Pulse Wave Analysis.

Using the SphygmoCor device, arterial pressure waveforms were obtained, from which central waveforms can be calculated. Central BP and augmentation index (AIx) were calculated using transfer functions as previously described (15,20). AIx is the augmentation pressure from the aortic waveform expressed as a percentage of pulse pressure (Figure 1).

Figure 1.

A typical example of an aortic pulse pressure waveform. The maximum pressure is systolic and the minimum pressure is diastolic. The first peak, the forward wave, indicates ejected blood from the heart. The second peak, the reflected wave, is that returned from peripheral vasculature. The difference between the two is augmentation pressure. Augmentation index is augmentation pressure expressed as a percentage of pulse pressure (43). Because augmentation index is influenced by timing of the reflected wave, augmentation index is corrected for a heart rate of 75 beats per minute (43). Reprinted from ref. 43, which is available under the terms of the Creative Commons Attribution License.

Assessment of GFR.

GFR was determined in all participants using standardized creatinine assays and the CKD Epidemiology Collaboration Creatinine Equation 2009 (21,22).
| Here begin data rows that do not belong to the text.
-- pv_equiv track=rewrite | github.com/juy4556/PythonAlgorithm | 프로그래머스/표현 가능한 이진트리.py | divide_and_check
-- ===== SOURCE A (Python) =====
-- def divide_and_check(mid, arr):
--     left = arr[:mid]
--     right = arr[mid + 1:]
--
--     if arr[mid] == '0':
--         l, r = left[len(left) // 2], right[len(right) // 2]
--         if l == '1' or r == '1':
--             return False
--     if len(left) >= 2:
--         if not divide_and_check(len(left) // 2, left):
--             return False
--         if not divide_and_check(len(right) // 2, right):
--             return False
--     return True
-- ===== SOURCE B (Python) =====
-- def divide_and_check(mid, arr):
--     # Order-free reformulation: which nodes the recursion visits depends only on lengths,
--     # never on characters, so scan the whole decomposition with a BFS worklist and AND
--     # together every node's local '0'-rule (centre '0' forbids a child centre '1').
--     def half(t):
--         return len(t) // 2
--
--     def ctr(t):
--         return t[half(t)] if t else None
--
--     def ok(c, left, right):
--         return c != '0' or '1' not in (ctr(left), ctr(right))
--
--     root_left, root_right = arr[:mid], arr[mid + 1:]
--     result = ok(arr[mid], root_left, root_right)
--     segs = [root_left, root_right] if len(root_left) >= 2 else []
--     i = 0
--     while i < len(segs):
--         t = segs[i]
--         i += 1
--         left, right = t[:half(t)], t[half(t) + 1:]
--         result = result and ok(ctr(t), left, right)
--         if len(left) >= 2:
--             segs.append(left)
--             segs.append(right)
--     return result
-- ===== Notes on version B (the rewrite author's own statement) =====
-- stated objective: alternative
-- what changed: Replaces A's short-circuiting preorder recursion by a two-phase order-free check: a BFS worklist scans the character-independent node set of the midpoint decomposition and ANDs every node's local '0'-rule, with None-safe centre lookups for the fixed-shape inner nodes.
import Mathlib
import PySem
A subset of living kidney donors underwent isotopic GFR measurement using clearance of chromium-51–EDTA at both baseline and follow-up (23,24).

Blood and Urine.

Biochemistry measurements included serum creatinine, calcium, albumin, phosphate, uric acid, and urinary albumin-creatinine ratio.

Primary Outcomes

The primary outcomes were (1) mean change in ambulatory systolic BP and (2) mean change in pulse wave velocity.

Statement of Ethics

Ethical approval for the main study was obtained in February 2013 from the South Cambridge Regional Ethics Committee (Integrated Research Application System reference 118797, Research Ethics Committee approval number 13/EE/0015). The EARNEST substudy (CRIB-DONOR) commenced in 2011, and ethical approval was obtained from the West Midlands Research Ethics Committee. All participants underwent informed consent in keeping with the principles set out by the Declaration of Helsinki.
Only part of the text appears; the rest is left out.